[Problem to solve] Below is some data. Retype exactly the lines starting at the one with "if not has_yellow_or_green" and ending at the one with "word_count = word.count(letter)".
*** Opening of Excerpted data ***
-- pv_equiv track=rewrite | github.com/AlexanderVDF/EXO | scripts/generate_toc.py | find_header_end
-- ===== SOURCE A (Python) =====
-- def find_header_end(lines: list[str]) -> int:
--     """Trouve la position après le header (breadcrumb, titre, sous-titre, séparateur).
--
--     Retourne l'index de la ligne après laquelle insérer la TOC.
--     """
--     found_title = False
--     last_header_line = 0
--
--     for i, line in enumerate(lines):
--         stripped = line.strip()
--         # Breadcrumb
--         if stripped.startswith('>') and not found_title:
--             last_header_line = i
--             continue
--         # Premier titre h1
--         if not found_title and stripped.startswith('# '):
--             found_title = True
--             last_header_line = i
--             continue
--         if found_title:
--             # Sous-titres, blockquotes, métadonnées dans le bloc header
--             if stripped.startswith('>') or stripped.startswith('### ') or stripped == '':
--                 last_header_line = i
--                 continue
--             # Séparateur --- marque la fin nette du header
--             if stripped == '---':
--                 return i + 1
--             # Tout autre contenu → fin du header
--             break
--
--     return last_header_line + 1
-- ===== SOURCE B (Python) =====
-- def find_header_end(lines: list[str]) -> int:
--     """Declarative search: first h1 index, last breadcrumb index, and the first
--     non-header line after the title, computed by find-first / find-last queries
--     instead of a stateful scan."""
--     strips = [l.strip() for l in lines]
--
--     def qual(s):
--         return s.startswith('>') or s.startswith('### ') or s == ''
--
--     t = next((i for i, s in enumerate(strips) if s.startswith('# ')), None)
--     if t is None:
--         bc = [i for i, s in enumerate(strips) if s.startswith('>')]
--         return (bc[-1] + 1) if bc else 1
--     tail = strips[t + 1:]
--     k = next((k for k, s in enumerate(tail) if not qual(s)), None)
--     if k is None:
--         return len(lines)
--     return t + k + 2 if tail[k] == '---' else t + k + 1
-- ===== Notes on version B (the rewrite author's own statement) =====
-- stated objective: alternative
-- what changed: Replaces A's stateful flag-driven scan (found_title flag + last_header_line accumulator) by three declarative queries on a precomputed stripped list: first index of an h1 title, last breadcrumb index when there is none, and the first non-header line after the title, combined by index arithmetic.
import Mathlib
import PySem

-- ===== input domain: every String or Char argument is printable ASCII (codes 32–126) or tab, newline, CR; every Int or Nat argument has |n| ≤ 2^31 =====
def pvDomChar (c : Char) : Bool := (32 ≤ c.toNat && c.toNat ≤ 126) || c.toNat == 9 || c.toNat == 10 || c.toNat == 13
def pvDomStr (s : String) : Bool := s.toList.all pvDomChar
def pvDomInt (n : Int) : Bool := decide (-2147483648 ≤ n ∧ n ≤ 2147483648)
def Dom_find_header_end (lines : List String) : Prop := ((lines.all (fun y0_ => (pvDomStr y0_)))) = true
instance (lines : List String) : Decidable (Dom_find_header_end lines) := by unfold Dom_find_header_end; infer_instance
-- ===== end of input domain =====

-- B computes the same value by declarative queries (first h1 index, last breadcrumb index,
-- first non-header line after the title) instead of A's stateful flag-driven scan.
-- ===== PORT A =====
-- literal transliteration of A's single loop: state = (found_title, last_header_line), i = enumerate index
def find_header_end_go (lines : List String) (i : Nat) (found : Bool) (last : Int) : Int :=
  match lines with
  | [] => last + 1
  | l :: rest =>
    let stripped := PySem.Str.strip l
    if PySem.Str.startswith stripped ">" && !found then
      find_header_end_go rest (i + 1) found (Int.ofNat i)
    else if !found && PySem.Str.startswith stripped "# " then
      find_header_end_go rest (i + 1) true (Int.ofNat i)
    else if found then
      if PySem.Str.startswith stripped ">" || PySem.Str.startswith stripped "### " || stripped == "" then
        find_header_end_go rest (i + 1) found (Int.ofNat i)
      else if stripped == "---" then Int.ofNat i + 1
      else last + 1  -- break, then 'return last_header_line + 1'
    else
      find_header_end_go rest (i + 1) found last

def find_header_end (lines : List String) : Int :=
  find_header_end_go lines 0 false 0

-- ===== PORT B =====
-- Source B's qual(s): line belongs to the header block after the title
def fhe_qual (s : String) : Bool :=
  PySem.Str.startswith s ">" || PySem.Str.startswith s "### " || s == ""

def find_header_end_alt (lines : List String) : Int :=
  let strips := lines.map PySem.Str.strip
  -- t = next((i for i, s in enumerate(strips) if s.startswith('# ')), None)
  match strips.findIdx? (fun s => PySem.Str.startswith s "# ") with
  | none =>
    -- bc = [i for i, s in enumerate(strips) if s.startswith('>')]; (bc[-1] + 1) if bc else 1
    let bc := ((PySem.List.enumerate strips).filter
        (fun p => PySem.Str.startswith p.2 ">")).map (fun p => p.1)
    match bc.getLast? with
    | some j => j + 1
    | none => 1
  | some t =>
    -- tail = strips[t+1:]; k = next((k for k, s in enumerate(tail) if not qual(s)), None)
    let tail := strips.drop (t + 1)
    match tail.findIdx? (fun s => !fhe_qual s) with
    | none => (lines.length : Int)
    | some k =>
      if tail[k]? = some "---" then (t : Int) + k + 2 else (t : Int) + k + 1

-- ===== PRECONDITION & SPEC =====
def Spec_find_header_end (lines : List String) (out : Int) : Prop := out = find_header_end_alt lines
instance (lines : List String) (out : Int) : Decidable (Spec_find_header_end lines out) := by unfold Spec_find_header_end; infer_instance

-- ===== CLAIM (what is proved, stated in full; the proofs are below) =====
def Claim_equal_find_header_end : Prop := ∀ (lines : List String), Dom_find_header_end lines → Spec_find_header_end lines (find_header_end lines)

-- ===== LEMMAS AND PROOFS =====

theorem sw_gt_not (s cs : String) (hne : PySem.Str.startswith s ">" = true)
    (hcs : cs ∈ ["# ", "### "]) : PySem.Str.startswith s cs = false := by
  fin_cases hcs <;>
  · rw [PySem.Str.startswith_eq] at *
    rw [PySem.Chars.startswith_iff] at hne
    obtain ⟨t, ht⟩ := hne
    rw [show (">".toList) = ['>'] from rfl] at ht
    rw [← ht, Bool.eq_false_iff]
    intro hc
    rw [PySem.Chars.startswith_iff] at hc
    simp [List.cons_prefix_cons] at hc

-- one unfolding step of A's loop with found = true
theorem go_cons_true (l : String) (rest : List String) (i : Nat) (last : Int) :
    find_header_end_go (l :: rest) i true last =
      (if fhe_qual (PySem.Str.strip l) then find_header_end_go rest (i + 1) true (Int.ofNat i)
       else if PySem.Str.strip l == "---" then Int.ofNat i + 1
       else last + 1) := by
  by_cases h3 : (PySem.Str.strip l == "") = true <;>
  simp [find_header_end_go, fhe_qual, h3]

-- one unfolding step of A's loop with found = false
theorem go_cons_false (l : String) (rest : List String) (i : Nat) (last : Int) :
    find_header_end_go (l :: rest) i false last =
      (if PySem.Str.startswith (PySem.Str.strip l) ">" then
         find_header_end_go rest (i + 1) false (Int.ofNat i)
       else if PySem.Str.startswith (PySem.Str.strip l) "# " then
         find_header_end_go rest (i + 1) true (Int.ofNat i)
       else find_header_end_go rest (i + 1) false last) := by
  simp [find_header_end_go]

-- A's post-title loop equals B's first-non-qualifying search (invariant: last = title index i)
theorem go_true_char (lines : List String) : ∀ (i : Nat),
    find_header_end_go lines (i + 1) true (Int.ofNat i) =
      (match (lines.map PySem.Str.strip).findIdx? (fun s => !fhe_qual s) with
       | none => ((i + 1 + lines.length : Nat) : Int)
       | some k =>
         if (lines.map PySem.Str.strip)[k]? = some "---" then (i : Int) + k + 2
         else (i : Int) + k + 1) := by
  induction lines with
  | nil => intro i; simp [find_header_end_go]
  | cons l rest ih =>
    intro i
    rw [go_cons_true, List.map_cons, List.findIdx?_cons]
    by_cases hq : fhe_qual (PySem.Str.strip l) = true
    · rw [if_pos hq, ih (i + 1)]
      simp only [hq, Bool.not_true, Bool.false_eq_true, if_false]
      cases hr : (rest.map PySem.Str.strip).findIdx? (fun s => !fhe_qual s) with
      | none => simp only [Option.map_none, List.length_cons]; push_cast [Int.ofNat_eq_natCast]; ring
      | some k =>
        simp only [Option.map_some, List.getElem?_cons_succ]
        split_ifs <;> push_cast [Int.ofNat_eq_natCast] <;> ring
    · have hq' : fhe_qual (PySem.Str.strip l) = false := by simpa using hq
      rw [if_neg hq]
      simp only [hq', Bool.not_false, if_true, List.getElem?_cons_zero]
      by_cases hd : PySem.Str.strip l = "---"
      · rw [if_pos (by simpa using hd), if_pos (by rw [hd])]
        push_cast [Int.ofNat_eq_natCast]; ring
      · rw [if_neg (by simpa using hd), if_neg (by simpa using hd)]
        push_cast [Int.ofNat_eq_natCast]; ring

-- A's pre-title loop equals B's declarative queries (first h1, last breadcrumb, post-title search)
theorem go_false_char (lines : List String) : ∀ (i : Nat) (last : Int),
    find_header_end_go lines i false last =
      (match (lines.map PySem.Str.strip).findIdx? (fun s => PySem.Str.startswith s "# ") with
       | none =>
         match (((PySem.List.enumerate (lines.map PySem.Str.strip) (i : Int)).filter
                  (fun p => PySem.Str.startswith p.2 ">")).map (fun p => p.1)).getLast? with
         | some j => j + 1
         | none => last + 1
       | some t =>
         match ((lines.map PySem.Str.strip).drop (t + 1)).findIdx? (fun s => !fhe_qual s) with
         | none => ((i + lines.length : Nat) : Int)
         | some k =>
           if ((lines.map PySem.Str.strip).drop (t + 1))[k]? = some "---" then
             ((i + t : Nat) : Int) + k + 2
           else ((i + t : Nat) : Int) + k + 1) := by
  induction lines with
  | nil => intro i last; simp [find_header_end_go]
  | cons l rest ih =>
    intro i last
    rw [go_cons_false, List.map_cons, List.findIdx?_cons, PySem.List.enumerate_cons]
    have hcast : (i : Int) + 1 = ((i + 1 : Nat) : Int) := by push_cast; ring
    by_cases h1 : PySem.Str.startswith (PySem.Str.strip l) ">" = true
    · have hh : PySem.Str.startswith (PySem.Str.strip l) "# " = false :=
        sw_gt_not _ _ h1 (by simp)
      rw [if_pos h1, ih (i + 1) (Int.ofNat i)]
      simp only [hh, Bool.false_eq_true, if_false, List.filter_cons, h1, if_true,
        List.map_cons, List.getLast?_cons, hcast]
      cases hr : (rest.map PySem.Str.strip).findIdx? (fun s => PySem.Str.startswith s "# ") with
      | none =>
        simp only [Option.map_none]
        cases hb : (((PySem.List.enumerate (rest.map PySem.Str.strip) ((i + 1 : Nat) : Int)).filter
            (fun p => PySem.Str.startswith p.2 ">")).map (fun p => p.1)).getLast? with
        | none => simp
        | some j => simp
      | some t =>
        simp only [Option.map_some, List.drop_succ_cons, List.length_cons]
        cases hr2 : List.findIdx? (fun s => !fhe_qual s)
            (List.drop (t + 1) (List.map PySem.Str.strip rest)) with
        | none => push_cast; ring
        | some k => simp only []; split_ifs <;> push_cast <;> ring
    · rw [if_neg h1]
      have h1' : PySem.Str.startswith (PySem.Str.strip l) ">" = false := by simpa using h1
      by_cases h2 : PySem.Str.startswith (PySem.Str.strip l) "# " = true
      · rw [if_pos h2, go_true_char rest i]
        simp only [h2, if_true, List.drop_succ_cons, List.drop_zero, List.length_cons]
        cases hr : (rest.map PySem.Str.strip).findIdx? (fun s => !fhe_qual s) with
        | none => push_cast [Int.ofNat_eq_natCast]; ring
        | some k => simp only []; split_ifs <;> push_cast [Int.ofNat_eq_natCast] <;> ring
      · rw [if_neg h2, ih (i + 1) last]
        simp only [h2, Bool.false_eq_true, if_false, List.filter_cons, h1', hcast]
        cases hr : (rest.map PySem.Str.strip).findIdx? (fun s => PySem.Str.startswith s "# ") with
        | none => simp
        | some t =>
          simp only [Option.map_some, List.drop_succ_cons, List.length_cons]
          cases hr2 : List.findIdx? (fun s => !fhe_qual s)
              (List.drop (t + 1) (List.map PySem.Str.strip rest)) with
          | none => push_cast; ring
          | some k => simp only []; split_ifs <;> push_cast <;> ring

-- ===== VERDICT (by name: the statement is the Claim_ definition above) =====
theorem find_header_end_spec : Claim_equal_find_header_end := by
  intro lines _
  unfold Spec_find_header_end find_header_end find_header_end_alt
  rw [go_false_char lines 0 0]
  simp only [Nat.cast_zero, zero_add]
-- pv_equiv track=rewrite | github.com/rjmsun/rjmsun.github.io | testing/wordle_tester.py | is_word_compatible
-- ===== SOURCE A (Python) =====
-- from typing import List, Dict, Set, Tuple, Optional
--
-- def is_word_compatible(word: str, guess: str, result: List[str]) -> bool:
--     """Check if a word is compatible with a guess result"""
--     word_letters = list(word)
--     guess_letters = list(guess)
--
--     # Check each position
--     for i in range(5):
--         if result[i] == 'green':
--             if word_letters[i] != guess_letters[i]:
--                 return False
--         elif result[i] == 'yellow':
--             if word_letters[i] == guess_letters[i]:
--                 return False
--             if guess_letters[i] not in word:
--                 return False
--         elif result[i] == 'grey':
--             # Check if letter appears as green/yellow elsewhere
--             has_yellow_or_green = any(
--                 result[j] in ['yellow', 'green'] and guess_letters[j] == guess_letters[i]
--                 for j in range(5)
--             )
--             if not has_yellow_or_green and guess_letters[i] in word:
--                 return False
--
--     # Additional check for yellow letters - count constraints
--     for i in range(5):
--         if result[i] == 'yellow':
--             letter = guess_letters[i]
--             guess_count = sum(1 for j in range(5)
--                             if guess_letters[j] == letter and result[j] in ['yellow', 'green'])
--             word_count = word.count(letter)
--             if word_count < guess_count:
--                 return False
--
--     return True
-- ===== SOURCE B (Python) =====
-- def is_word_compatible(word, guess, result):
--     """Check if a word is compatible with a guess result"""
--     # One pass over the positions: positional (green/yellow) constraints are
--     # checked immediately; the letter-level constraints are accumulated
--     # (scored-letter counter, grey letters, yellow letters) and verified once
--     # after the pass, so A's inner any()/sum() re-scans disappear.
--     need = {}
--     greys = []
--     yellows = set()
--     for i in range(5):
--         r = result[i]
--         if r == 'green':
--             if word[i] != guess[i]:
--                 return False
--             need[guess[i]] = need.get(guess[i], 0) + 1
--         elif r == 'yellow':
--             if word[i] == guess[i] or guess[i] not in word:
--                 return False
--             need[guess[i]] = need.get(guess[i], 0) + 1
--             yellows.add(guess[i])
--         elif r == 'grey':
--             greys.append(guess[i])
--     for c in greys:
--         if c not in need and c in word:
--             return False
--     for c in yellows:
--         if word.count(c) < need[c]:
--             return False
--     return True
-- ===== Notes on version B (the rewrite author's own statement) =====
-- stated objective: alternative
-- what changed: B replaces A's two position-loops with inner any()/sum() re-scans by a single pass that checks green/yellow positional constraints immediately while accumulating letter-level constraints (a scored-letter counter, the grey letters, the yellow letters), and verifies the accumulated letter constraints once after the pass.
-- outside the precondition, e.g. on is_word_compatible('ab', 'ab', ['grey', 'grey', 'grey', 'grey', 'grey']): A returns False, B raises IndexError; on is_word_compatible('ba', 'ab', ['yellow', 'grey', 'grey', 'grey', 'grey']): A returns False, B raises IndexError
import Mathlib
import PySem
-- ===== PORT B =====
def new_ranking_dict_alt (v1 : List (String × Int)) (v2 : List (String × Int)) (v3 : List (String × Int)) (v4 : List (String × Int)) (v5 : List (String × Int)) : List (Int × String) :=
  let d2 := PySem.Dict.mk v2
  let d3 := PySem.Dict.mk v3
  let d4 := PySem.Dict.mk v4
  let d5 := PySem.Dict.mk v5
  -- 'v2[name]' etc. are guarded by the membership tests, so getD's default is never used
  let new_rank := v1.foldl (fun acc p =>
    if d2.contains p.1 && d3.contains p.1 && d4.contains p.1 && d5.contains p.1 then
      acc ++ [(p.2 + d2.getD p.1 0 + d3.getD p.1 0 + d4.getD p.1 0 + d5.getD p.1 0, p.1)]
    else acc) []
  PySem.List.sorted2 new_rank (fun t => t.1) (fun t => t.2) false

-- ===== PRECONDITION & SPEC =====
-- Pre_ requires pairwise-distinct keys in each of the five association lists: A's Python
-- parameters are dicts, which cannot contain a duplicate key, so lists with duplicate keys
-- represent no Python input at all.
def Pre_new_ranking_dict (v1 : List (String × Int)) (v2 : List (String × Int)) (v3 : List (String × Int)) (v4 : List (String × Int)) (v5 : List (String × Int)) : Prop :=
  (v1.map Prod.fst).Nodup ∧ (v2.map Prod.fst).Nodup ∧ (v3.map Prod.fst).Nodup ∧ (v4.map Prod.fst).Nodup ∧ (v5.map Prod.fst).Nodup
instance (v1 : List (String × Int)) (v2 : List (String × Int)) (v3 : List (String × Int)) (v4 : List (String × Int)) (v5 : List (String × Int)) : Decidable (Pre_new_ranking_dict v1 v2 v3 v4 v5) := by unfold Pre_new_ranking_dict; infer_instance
*** Close of Excerpted data ***
[Exercise response]
--             if not has_yellow_or_green and guess_letters[i] in word:
--                 return False
--
--     # Additional check for yellow letters - count constraints
--     for i in range(5):
--         if result[i] == 'yellow':
--             letter = guess_letters[i]
--             guess_count = sum(1 for j in range(5)
--                             if guess_letters[j] == letter and result[j] in ['yellow', 'green'])
--             word_count = word.count(letter)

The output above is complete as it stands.